··· RECORD EXTRACTS ···
-- pv_equiv track=rewrite | github.com/songzy12/CodeJam | kickstart/2018/Round E/A/A.py | solve
-- ===== SOURCE A (Python) =====
-- def solve(N, K, A):
--     A.sort()
--     res = 0
--     cur_day = 1
--     while A:
--         while A and A[0] < cur_day:
--             A.pop(0)
--         while A and res < cur_day * K:
--             res += 1
--             A.pop(0)
--         cur_day += 1
--
--     return res
-- ===== SOURCE B (Python) =====
-- def solve(N, K, A):
--     res = 0
--     for d in sorted(A):
--         if K > 0 and d >= res // K + 1:
--             res += 1
--     return res
-- ===== Notes on version B (the rewrite author's own statement) =====
-- stated objective: faster
-- what changed: Replaced the day-by-day simulation with front pop(0)s (quadratic pops plus one iteration per idle day up to max deadline) by a single pass over the sorted list that eats item d iff d >= res//K + 1, so the result is computed in one fold after sorting.
import Mathlib
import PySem

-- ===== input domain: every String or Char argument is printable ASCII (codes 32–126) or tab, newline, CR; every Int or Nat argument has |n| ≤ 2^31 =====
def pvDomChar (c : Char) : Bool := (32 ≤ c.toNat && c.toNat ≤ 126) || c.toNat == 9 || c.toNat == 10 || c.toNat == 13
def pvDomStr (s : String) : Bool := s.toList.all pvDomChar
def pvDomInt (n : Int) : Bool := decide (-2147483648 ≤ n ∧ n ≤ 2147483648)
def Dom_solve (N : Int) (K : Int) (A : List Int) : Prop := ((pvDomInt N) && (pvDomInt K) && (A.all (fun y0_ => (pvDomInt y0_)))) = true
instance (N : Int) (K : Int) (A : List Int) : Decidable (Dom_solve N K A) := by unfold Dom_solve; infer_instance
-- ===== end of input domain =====

-- B replaces A's day-by-day simulation (pop(0) loops, one iteration per idle day) with one
-- fold over the sorted list, eating item d iff d ≥ res//K + 1; faster (O(n log n)).
-- A sorts and empties its argument list in place; B does not mutate it. The equivalence
-- proved here is about the return value only.

-- ===== PORT A =====
-- while A and A[0] < cur_day: A.pop(0)
def pvDrop (cur : Int) : List Int → List Int
  | [] => []
  | d :: rest => if d < cur then pvDrop cur rest else d :: rest

-- while A and res < cur_day * K: res += 1; A.pop(0)
def pvEat (K cur : Int) : List Int → Int → Int × List Int
  | [], res => (res, [])
  | d :: rest, res => if res < cur * K then pvEat K cur rest (res + 1) else (res, d :: rest)

def pvMax (A : List Int) : Int := A.foldr max 0

-- the outer 'while A:' loop of A, on state (A, res, cur_day); fuel is only a
-- totality guard — solve passes A.length + max(A)⁺ fuel, enough by pvLoop_dec
def pvLoop (K : Int) (fuel : Nat) (A : List Int) (res cur : Int) : Int :=
  match fuel with
  | 0 => res
  | fuel + 1 =>
    if A = [] then res
    else
      let A1 := pvDrop cur A
      let p := pvEat K cur A1 res
      pvLoop K fuel p.2 p.1 (cur + 1)

def solve (N : Int) (K : Int) (A : List Int) : Int :=
  let S := PySem.List.sorted A (fun x => x) false
  pvLoop K (S.length + (pvMax S).toNat) S 0 1

-- ===== PORT B =====
def solve_alt (N : Int) (K : Int) (A : List Int) : Int :=
  (PySem.List.sorted A (fun x => x) false).foldl
    (fun res d => if 0 < K ∧ PySem.Int.floordiv res K + 1 ≤ d then res + 1 else res) 0

-- ===== PRECONDITION & SPEC =====
def Spec_solve (N : Int) (K : Int) (A : List Int) (out : Int) : Prop := out = solve_alt N K A
instance (N : Int) (K : Int) (A : List Int) (out : Int) : Decidable (Spec_solve N K A out) := by unfold Spec_solve; infer_instance

-- ===== CLAIM (what is proved, stated in full; the proofs are below) =====
def Claim_equal_solve : Prop := ∀ (N : Int) (K : Int) (A : List Int), Dom_solve N K A → Spec_solve N K A (solve N K A)

-- ===== LEMMAS AND PROOFS =====

-- suffix/measure facts justifying that solve passes pvLoop enough fuel
theorem pvMax_le_of_mem {A : List Int} {d : Int} (h : d ∈ A) : d ≤ pvMax A := by
  induction A with
  | nil => cases h
  | cons a t ih =>
    rcases List.mem_cons.mp h with rfl | h
    · exact le_max_left _ _
    · exact le_trans (ih h) (le_max_right _ _)

theorem pvDrop_suffix (cur : Int) (A : List Int) : (pvDrop cur A).IsSuffix A := by
  induction A with
  | nil => simp [pvDrop]
  | cons d rest ih =>
    simp only [pvDrop]
    split
    · exact ih.trans (List.suffix_cons d rest)
    · exact List.suffix_rfl

theorem pvEat_suffix (K cur : Int) (A : List Int) (res : Int) :
    (pvEat K cur A res).2.IsSuffix A := by
  induction A generalizing res with
  | nil => simp [pvEat]
  | cons d rest ih =>
    simp only [pvEat]
    split
    · exact (ih (res + 1)).trans (List.suffix_cons d rest)
    · exact List.suffix_rfl

theorem pvMax_nonneg (A : List Int) : 0 ≤ pvMax A := by
  induction A with
  | nil => simp [pvMax]
  | cons a t ih => simp only [pvMax, List.foldr] at *; omega

theorem pvMax_suffix_le {A B : List Int} (h : A.IsSuffix B) : pvMax A ≤ pvMax B := by
  induction A with
  | nil => exact pvMax_nonneg B
  | cons a t ih =>
    have ha : a ≤ pvMax B := pvMax_le_of_mem (h.subset (by simp))
    have ht : pvMax t ≤ pvMax B := ih ((List.suffix_cons a t).trans h)
    simp only [pvMax, List.foldr] at *
    omega

theorem pvDrop_head_ge (cur : Int) (A : List Int) (d : Int) (rest : List Int)
    (h : pvDrop cur A = d :: rest) : cur ≤ d := by
  induction A with
  | nil => simp [pvDrop] at h
  | cons a t ih =>
    simp only [pvDrop] at h
    split at h
    · exact ih h
    · cases h; omega

theorem pvLoop_dec (K res cur : Int) (A : List Int) (hA : ¬ A = []) :
    (pvEat K cur (pvDrop cur A) res).2.length
      + (pvMax (pvEat K cur (pvDrop cur A) res).2 + 1 - (cur + 1)).toNat
    < A.length + (pvMax A + 1 - cur).toNat := by
  have hs : (pvEat K cur (pvDrop cur A) res).2.IsSuffix A :=
    (pvEat_suffix _ _ _ _).trans (pvDrop_suffix _ _)
  have hlen : (pvEat K cur (pvDrop cur A) res).2.length ≤ A.length := hs.length_le
  have hmax : pvMax (pvEat K cur (pvDrop cur A) res).2 ≤ pvMax A := pvMax_suffix_le hs
  have hA0 : 0 < A.length := List.length_pos_iff.mpr hA
  have hMn : 0 ≤ pvMax A := pvMax_nonneg A
  cases h2 : (pvEat K cur (pvDrop cur A) res).2 with
  | nil =>
    have h0 : pvMax ([] : List Int) = 0 := rfl
    rw [h0]
    simp only [List.length_nil]
    omega
  | cons d rest =>
    have hd : ∃ h rest', pvDrop cur A = h :: rest' := by
      cases hdr : pvDrop cur A with
      | nil => rw [hdr] at h2; simp [pvEat] at h2
      | cons h rest' => exact ⟨h, rest', rfl⟩
    obtain ⟨h, rest', hdr⟩ := hd
    have hcur : cur ≤ h := pvDrop_head_ge cur A h rest' hdr
    have hmem : h ∈ A := (pvDrop_suffix cur A).subset (by rw [hdr]; simp)
    have hMc : cur ≤ pvMax A := le_trans hcur (pvMax_le_of_mem hmem)
    rw [h2] at hlen hmax
    omega


-- abbreviation for B's fold step (proof-side only)
def pvStep (K res d : Int) : Int :=
  if 0 < K ∧ PySem.Int.floordiv res K + 1 ≤ d then res + 1 else res

theorem pvStep_skip {K res d cur : Int} (hK : 0 < K) (hlo : (cur - 1) * K ≤ res)
    (hhi : res < cur * K) (hd : d < cur) : pvStep K res d = res := by
  have hq : PySem.Int.floordiv res K = cur - 1 := by
    rw [PySem.Int.floordiv_eq_iff_of_pos hK]
    constructor
    · exact hlo
    · have : (cur - 1 + 1) * K = cur * K := by ring
      omega
  simp [pvStep, hq]
  omega

theorem pvStep_eat {K res d cur : Int} (hK : 0 < K) (hlo : (cur - 1) * K ≤ res)
    (hhi : res < cur * K) (hd : cur ≤ d) : pvStep K res d = res + 1 := by
  have hq : PySem.Int.floordiv res K = cur - 1 := by
    rw [PySem.Int.floordiv_eq_iff_of_pos hK]
    constructor
    · exact hlo
    · have : (cur - 1 + 1) * K = cur * K := by ring
      omega
  simp [pvStep, hq]
  omega

theorem pvStep_skip_nonpos {K res d : Int} (hK : K ≤ 0) : pvStep K res d = res := by
  simp [pvStep]; omega

-- the fold ignores the prefix that pvDrop removes (K > 0, res = (cur-1)*K)
theorem pvDrop_fold {K cur res : Int} (hK : 0 < K) (hres : res = (cur - 1) * K)
    (A : List Int) :
    A.foldl (pvStep K) res = (pvDrop cur A).foldl (pvStep K) res := by
  induction A with
  | nil => rfl
  | cons d rest ih =>
    simp only [pvDrop]
    split
    · rename_i hd
      have hskip : pvStep K res d = res := by
        apply pvStep_skip hK (by omega) _ hd
        nlinarith
      simp [List.foldl, hskip, ih]
    · rfl

-- pvEat vs the fold: every eaten item is counted by the fold, and the exit state is tight
theorem pvEat_fold {K cur : Int} (hK : 0 < K) (A : List Int) :
    ∀ res, (∀ d ∈ A, cur ≤ d) → (cur - 1) * K ≤ res → res ≤ cur * K →
    A.foldl (pvStep K) res = (pvEat K cur A res).2.foldl (pvStep K) (pvEat K cur A res).1 ∧
    ((pvEat K cur A res).2 = [] ∨
      ((pvEat K cur A res).1 = cur * K ∧ (∀ d ∈ (pvEat K cur A res).2, cur ≤ d))) := by
  induction A with
  | nil => intro res _ _ _; exact ⟨rfl, Or.inl rfl⟩
  | cons d rest ih =>
    intro res hall hlo hhi
    simp only [pvEat]
    split
    · rename_i hlt
      have heat : pvStep K res d = res + 1 :=
        pvStep_eat hK hlo hlt (hall d (by simp))
      have := ih (res + 1) (fun x hx => hall x (by simp [hx])) (by omega) (by omega)
      simpa [List.foldl, heat] using this
    · rename_i hnlt
      refine ⟨rfl, Or.inr ⟨by omega, hall⟩⟩

-- a sorted list starting at d ≥ cur is entirely ≥ cur
theorem pvAll_ge_of_sorted_head {cur d : Int} {rest : List Int}
    (hp : (d :: rest).Pairwise (· ≤ ·)) (hd : cur ≤ d) :
    ∀ x ∈ d :: rest, cur ≤ x := by
  intro x hx
  rcases List.mem_cons.mp hx with rfl | hx
  · exact hd
  · exact le_trans hd ((List.pairwise_cons.mp hp).1 x hx)

-- with no capacity left (res ≥ cur*K) pvEat is the identity
theorem pvEat_id {K cur res : Int} (h : ¬ res < cur * K) (A : List Int) :
    pvEat K cur A res = (res, A) := by
  cases A with
  | nil => rfl
  | cons d rest => simp [pvEat, h]

-- main invariant for K > 0: at day cur, res = (cur-1)*K (or the list is empty)
theorem pvLoop_fold_pos (K : Int) (hK : 0 < K) :
    ∀ (fuel : Nat) (A : List Int) (res cur : Int),
      A.length + (pvMax A + 1 - cur).toNat ≤ fuel →
      A.Pairwise (· ≤ ·) → (A = [] ∨ res = (cur - 1) * K) →
      pvLoop K fuel A res cur = A.foldl (pvStep K) res := by
  intro fuel
  induction fuel with
  | zero =>
    intro A res cur hf _ _
    have hA : A = [] := by
      cases A with
      | nil => rfl
      | cons d t => simp at hf
    subst hA
    rfl
  | succ fuel ih =>
    intro A res cur hf hs hinv
    by_cases hA : A = []
    · subst hA; simp [pvLoop]
    · simp only [pvLoop, if_neg hA]
      rcases hinv with rfl | hres
      · exact absurd rfl hA
      have hdropf := pvDrop_fold hK hres A
      have hs1 : (pvDrop cur A).Pairwise (· ≤ ·) :=
        hs.sublist (pvDrop_suffix cur A).sublist
      have hge : ∀ x ∈ pvDrop cur A, cur ≤ x := by
        cases hdr : pvDrop cur A with
        | nil => simp
        | cons d rest' =>
          rw [hdr] at hs1
          exact pvAll_ge_of_sorted_head hs1 (pvDrop_head_ge cur A d rest' hdr)
      have heat := pvEat_fold hK (pvDrop cur A) res hge (le_of_eq hres.symm)
        (by nlinarith)
      have hs2 : (pvEat K cur (pvDrop cur A) res).2.Pairwise (· ≤ ·) :=
        hs1.sublist (pvEat_suffix K cur (pvDrop cur A) res).sublist
      have hinv2 : (pvEat K cur (pvDrop cur A) res).2 = [] ∨
          (pvEat K cur (pvDrop cur A) res).1 = (cur + 1 - 1) * K := by
        rcases heat.2 with h | h
        · exact Or.inl h
        · exact Or.inr (by rw [h.1]; ring)
      have hf2 : (pvEat K cur (pvDrop cur A) res).2.length +
          (pvMax (pvEat K cur (pvDrop cur A) res).2 + 1 - (cur + 1)).toNat ≤ fuel := by
        have := pvLoop_dec K res cur A hA
        omega
      rw [ih _ _ _ hf2 hs2 hinv2, hdropf, heat.1]

theorem pvLoop_nonpos (K : Int) (hK : K ≤ 0) :
    ∀ (fuel : Nat) (A : List Int) (res cur : Int), 1 ≤ cur → 0 ≤ res →
      pvLoop K fuel A res cur = res := by
  intro fuel
  induction fuel with
  | zero => intro A res cur _ _; rfl
  | succ fuel ih =>
    intro A res cur hcur hres
    by_cases hA : A = []
    · subst hA; simp [pvLoop]
    · simp only [pvLoop, if_neg hA]
      have hid : pvEat K cur (pvDrop cur A) res = (res, pvDrop cur A) :=
        pvEat_id (by nlinarith) (pvDrop cur A)
      rw [hid]
      exact ih _ _ _ (by omega) hres

-- the fold returns its initial value when K ≤ 0
theorem pvFold_zero {K : Int} (hK : K ≤ 0) (A : List Int) (res : Int) :
    A.foldl (pvStep K) res = res := by
  induction A generalizing res with
  | nil => rfl
  | cons d rest ih => simp [List.foldl, pvStep_skip_nonpos hK, ih]

theorem solve_alt_eq (N K : Int) (A : List Int) :
    solve_alt N K A = (PySem.List.sorted A (fun x => x) false).foldl (pvStep K) 0 := rfl

-- ===== VERDICT (by name: the statement is the Claim_ definition above) =====
theorem solve_spec : Claim_equal_solve := by
  intro N K A _
  unfold Spec_solve solve
  rw [solve_alt_eq]
  rcases lt_or_ge 0 K with hK | hK
  · refine pvLoop_fold_pos K hK _ _ 0 1 ?_
      (by simpa using PySem.List.sorted_pairwise A (fun x => x))
      (Or.inr (by ring))
    have := pvMax_nonneg (PySem.List.sorted A (fun x => x) false)
    omega
  · rw [pvLoop_nonpos K hK _ _ 0 1 le_rfl le_rfl, pvFold_zero hK]
theorem MA_of_k_nonpos (l : List Char) (k : Int) (hk : k ≤ 0) : MA l k l.length = (l.length : Int) := by
  have hL : ∀ t, ((t + 1 : Nat) : Int) - ((Lm l k (t + 1) : Nat) : Int) = ((t + 1 : Nat) : Int) := by
    intro t
    rw [Lm_zero_of_k_nonpos l k hk]
    simp
  unfold MA
  have : ∀ m : Nat, (List.range m).foldl (fun a t => max a (((t + 1 : Nat) : Int) - ((Lm l k (t + 1) : Nat) : Int))) 0 = (m : Nat) := by
    intro m
    induction m with
    | zero => simp
    | succ m ih =>
      rw [List.range_succ, List.foldl_append, ih]
      simp only [List.foldl, hL]
      push_cast
      omega
  exact this l.length

theorem counts_A (l : List Char) (x : Char) :
    ((l.foldl (fun d ch => d.insert ch (d.getD ch 0 + 1)) PySem.Dict.empty).getD x 0 : Int) = (l.count x : Int) := by
  rw [PySem.Dict.getD_foldl_insert_add_one]
  simp

theorem counts_B (l : List Char) (x : Char) :
    (l.map (fun ch => if ch == x then (1 : Int) else 0)).sum = (l.count x : Int) := by
  rw [PySem.List.sum_map_ite_one_zero]
  simp [List.count]

theorem alt_of_feas (s : String) (k : Int) (hf : feas s.toList k) :
    takeCharacters2_alt s k = (s.toList.length : Int) - MA s.toList k s.toList.length := by
  unfold takeCharacters2_alt
  simp only [counts_B]
  rw [if_neg (by obtain ⟨h1, h2, h3⟩ := hf; push Not; exact ⟨h1, h2, h3⟩)]
  rw [loopB_inv s.toList k hf s.toList.length (le_refl _)]
  exact MB_eq s.toList k hf

theorem main_equiv (s : String) (k : Int) (hpre : Pre_takeCharacters2 s k) :
    takeCharacters2 s k = takeCharacters2_alt s k := by
  by_cases hk : k = 0
  · -- A returns 0 immediately; B's answer is also 0 because nothing need be taken
    have hf : feas s.toList k := by
      refine ⟨?_, ?_, ?_⟩ <;> (rw [hk]; positivity)
    rw [alt_of_feas s k hf, MA_of_k_nonpos s.toList k (by omega)]
    unfold takeCharacters2
    rw [if_pos hk]
    omega
  · by_cases hfe : feas s.toList k
    · -- the interesting branch: both loops run
      have habc : ∀ c ∈ s.toList, c = 'a' ∨ c = 'b' ∨ c = 'c' := by
        rcases hpre with h | h | h
        · exact absurd h hk
        · exact absurd hfe (by obtain ⟨h1, h2, h3⟩ := hfe; rcases h with h | h | h <;> omega)
        · intro c hc
          have := List.all_eq_true.mp h c hc
          simp only [Bool.or_eq_true, beq_iff_eq] at this
          tauto
      rw [alt_of_feas s k hfe]
      unfold takeCharacters2
      rw [if_neg hk]
      simp only [counts_A]
      rw [if_neg (by obtain ⟨h1, h2, h3⟩ := hfe; push Not; refine ⟨by omega, by omega, by omega⟩)]
      have hA := loopA_inv s.toList k hfe habc s.toList.length (le_refl _)
      rw [List.take_length] at hA
      rw [hA]
    · -- infeasible: both return -1
      have hk' : ¬ feas s.toList k := hfe
      unfold takeCharacters2 takeCharacters2_alt
      rw [if_neg hk]
      simp only [counts_A, counts_B]
      rw [if_pos (by unfold feas at hk'; push Not at hk'; omega),
          if_pos (by unfold feas at hk'; push Not at hk'; omega)]

-- ===== VERDICT (by name: the statement is the Claim_ definition above) =====
theorem takeCharacters2_spec : Claim_equal_takeCharacters2 := by
  intro s k _ hpre
  unfold Spec_takeCharacters2
  exact main_equiv s k hpre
···
PROBLEM STATEMENT:
Only lines of the data holding the word "while" go in the answer. Please copy each of them.

RESULT OF THE TASK:
--     while A:
--         while A and A[0] < cur_day:
--         while A and res < cur_day * K:
-- while A and A[0] < cur_day: A.pop(0)
-- while A and res < cur_day * K: res += 1; A.pop(0)
-- the outer 'while A:' loop of A, on state (A, res, cur_day); fuel is only a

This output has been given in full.